Look in the material below for the line holding "(k : String) (v : α)". Set it down exactly, with each later line up to and including the line holding "obtain ⟨n, w⟩ := hd".

■ SUPPLIED RECORDS
»»

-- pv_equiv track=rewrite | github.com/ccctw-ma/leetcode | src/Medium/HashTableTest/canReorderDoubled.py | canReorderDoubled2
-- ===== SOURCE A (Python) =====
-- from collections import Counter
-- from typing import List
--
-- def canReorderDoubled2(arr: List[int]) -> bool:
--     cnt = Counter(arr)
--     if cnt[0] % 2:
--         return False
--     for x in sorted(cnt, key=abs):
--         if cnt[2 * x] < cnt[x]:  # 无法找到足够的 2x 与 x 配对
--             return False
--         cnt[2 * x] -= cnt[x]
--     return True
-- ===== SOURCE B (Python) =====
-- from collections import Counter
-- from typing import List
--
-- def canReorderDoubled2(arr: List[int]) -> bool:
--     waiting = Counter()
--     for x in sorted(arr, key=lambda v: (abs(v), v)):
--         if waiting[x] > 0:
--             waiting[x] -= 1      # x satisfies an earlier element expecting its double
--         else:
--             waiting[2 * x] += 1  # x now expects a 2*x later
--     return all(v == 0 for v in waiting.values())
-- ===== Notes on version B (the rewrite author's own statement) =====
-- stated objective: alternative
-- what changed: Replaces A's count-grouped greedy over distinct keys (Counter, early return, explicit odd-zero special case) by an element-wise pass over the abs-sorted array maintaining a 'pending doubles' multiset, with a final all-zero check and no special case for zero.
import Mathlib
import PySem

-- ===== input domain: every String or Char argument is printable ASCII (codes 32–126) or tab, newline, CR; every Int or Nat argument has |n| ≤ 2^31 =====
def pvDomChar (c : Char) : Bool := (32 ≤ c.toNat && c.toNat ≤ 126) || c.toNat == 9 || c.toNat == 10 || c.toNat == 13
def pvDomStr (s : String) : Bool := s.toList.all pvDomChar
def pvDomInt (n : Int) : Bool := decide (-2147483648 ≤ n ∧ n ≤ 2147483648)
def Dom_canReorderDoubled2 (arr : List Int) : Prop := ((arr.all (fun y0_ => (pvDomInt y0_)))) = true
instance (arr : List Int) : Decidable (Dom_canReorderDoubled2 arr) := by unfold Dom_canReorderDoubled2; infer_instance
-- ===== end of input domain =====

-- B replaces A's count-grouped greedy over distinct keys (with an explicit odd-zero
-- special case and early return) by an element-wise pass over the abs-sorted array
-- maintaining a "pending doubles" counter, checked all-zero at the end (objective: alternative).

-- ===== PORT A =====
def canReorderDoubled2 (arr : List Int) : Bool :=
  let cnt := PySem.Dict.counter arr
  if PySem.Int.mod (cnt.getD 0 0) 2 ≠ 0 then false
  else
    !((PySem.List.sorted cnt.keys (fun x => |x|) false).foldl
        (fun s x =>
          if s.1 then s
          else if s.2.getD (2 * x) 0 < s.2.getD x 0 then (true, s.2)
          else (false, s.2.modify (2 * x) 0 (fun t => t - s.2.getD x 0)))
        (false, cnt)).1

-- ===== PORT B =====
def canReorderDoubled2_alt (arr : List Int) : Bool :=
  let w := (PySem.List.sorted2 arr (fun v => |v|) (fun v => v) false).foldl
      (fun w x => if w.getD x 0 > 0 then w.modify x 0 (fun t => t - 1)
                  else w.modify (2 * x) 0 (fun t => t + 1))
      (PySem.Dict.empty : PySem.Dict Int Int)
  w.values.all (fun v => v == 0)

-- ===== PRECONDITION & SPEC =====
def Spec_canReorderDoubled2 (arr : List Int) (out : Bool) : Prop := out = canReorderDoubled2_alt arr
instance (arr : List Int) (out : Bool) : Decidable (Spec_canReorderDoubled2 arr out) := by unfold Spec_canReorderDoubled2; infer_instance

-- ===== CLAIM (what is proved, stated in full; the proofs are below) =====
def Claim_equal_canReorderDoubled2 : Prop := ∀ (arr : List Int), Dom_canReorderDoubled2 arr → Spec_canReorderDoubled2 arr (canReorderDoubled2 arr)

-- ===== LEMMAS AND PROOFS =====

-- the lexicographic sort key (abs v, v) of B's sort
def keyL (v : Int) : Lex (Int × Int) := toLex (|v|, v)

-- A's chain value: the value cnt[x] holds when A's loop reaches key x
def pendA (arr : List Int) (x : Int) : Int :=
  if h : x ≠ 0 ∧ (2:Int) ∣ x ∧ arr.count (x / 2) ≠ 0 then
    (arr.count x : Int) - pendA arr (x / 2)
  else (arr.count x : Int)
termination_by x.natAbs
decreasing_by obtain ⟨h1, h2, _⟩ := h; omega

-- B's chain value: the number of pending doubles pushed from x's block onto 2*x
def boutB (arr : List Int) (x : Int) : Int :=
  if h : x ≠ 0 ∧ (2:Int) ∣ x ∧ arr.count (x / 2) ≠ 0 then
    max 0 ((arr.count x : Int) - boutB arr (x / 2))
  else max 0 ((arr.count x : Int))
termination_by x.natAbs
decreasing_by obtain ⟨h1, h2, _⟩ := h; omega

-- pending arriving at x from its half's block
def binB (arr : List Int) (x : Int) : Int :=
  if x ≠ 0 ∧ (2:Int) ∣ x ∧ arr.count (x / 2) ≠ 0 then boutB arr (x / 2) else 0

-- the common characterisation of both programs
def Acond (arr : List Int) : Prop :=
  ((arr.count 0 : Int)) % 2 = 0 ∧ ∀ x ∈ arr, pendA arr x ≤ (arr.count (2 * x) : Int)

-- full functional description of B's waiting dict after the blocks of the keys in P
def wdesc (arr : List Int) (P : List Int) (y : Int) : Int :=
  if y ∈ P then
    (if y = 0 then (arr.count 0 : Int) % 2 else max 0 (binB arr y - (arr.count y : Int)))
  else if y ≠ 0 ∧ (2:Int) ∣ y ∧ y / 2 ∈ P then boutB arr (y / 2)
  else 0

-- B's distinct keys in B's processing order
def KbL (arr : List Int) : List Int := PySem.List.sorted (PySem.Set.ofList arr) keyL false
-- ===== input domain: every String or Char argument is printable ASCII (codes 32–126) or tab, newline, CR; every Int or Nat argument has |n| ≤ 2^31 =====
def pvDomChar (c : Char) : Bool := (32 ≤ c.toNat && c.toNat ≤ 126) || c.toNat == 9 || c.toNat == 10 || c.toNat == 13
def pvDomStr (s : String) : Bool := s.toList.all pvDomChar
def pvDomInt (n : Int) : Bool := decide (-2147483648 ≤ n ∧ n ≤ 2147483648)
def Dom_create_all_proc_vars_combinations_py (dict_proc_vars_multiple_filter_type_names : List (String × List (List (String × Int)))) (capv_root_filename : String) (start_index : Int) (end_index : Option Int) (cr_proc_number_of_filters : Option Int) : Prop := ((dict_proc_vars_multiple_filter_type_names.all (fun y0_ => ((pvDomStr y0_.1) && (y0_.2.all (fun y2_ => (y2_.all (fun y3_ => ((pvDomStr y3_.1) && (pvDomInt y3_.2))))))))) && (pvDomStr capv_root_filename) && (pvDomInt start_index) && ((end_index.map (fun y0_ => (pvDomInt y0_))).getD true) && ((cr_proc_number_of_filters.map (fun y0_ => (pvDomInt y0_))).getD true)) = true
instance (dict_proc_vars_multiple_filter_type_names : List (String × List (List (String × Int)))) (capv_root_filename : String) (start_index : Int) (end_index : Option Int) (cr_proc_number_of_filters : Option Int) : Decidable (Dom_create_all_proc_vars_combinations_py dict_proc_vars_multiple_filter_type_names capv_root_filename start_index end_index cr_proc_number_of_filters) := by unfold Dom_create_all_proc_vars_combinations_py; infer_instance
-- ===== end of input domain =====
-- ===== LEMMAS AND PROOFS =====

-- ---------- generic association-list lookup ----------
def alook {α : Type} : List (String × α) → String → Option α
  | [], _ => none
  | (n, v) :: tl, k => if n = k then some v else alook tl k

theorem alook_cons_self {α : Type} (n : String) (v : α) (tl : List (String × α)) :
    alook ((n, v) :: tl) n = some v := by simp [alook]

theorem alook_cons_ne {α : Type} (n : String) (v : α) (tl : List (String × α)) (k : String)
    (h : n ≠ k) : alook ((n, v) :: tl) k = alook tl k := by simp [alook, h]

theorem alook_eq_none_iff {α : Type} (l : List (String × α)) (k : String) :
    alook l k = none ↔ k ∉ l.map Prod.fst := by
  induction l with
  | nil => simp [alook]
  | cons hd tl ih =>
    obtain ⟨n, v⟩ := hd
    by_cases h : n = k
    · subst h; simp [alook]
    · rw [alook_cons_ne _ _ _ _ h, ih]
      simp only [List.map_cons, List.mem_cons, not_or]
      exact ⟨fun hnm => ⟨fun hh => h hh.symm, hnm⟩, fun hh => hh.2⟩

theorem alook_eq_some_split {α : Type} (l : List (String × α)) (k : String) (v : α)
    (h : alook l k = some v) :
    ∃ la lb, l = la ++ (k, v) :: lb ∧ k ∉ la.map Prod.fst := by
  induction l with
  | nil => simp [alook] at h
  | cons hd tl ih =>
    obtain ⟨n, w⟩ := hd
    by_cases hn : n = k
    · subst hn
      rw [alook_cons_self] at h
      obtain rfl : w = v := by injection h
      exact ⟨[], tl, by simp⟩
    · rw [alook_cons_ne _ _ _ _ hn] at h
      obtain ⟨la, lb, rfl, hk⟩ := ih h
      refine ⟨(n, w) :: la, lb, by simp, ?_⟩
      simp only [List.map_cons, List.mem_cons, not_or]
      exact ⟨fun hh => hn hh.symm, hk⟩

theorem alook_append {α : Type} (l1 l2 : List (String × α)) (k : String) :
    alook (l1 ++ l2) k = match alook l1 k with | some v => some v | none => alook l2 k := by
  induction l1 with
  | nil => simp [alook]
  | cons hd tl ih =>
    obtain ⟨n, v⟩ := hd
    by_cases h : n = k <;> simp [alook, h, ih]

««

■ THE ANSWER
theorem alook_eq_some_split {α : Type} (l : List (String × α)) (k : String) (v : α)
    (h : alook l k = some v) :
    ∃ la lb, l = la ++ (k, v) :: lb ∧ k ∉ la.map Prod.fst := by
  induction l with
  | nil => simp [alook] at h
  | cons hd tl ih =>
    obtain ⟨n, w⟩ := hd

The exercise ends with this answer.